When you retype the data, keep every line exactly as it appears.

---------- Study material ----------

theorem goB_congr (rd : List (Int × List Int)) :
    ∀ g g' stack elim acc, pvM rd stack elim < g → pvM rd stack elim < g' →
      goB rd g stack elim acc = goB rd g' stack elim acc := by
  intro g
  induction g using Nat.strong_induction_on with
  | _ g IH =>
    intro g' stack elim acc h h'
    cases stack with
    | nil => rw [goB_nil, goB_nil]
    | cons c rest =>
      have hM : pvM rd (c :: rest) elim = rest.length + 1 + pvWeight rd elim := by
        simp [pvM]
      obtain ⟨g1, rfl⟩ : ∃ x, g = x + 1 := ⟨g - 1, by omega⟩
      obtain ⟨g1', rfl⟩ : ∃ x, g' = x + 1 := ⟨g' - 1, by omega⟩
      rw [goB_cons, goB_cons]
      by_cases hc : PySem.Set.contains elim c = true
      · rw [if_pos hc, if_pos hc]
        have hb : pvM rd rest elim + 1 = pvM rd (c :: rest) elim := by
          simp [pvM]; omega
        exact IH g1 (by omega) g1' rest elim acc (by omega) (by omega)
      · rw [if_neg hc, if_neg hc]
        have hcne : c ∉ elim := fun hmem => hc ((PySem.Set.contains_iff _ _).mpr hmem)
        cases hl : pvLookup rd c with
        | none =>
          dsimp only
          have hw := pvWeight_unchanged rd c elim hl
          have hb : pvM rd rest (PySem.Set.add elim c) + 1 = pvM rd (c :: rest) elim := by
            simp [pvM, hw]; omega
          exact IH g1 (by omega) g1' rest _ _ (by omega) (by omega)
        | some cs =>
          dsimp only
          have hw := pvWeight_drop rd c cs elim hl hcne
          have hb : pvM rd (cs ++ rest) (PySem.Set.add elim c) + 2 = pvM rd (c :: rest) elim := by
            simp [pvM]; omega
          exact IH g1 (by omega) g1' (cs ++ rest) _ _ (by omega) (by omega)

----------

The completed task:
theorem goB_congr (rd : List (Int × List Int)) :
    ∀ g g' stack elim acc, pvM rd stack elim < g → pvM rd stack elim < g' →
      goB rd g stack elim acc = goB rd g' stack elim acc := by
  intro g
  induction g using Nat.strong_induction_on with
  | _ g IH =>
    intro g' stack elim acc h h'
    cases stack with
    | nil => rw [goB_nil, goB_nil]
    | cons c rest =>
      have hM : pvM rd (c :: rest) elim = rest.length + 1 + pvWeight rd elim := by
        simp [pvM]
      obtain ⟨g1, rfl⟩ : ∃ x, g = x + 1 := ⟨g - 1, by omega⟩
      obtain ⟨g1', rfl⟩ : ∃ x, g' = x + 1 := ⟨g' - 1, by omega⟩
      rw [goB_cons, goB_cons]
      by_cases hc : PySem.Set.contains elim c = true
      · rw [if_pos hc, if_pos hc]
        have hb : pvM rd rest elim + 1 = pvM rd (c :: rest) elim := by
          simp [pvM]; omega
        exact IH g1 (by omega) g1' rest elim acc (by omega) (by omega)
      · rw [if_neg hc, if_neg hc]
        have hcne : c ∉ elim := fun hmem => hc ((PySem.Set.contains_iff _ _).mpr hmem)
        cases hl : pvLookup rd c with
        | none =>
          dsimp only
          have hw := pvWeight_unchanged rd c elim hl
          have hb : pvM rd rest (PySem.Set.add elim c) + 1 = pvM rd (c :: rest) elim := by
            simp [pvM, hw]; omega
          exact IH g1 (by omega) g1' rest _ _ (by omega) (by omega)
        | some cs =>
          dsimp only
          have hw := pvWeight_drop rd c cs elim hl hcne
          have hb : pvM rd (cs ++ rest) (PySem.Set.add elim c) + 2 = pvM rd (c :: rest) elim := by
            simp [pvM]; omega
          exact IH g1 (by omega) g1' (cs ++ rest) _ _ (by omega) (by omega)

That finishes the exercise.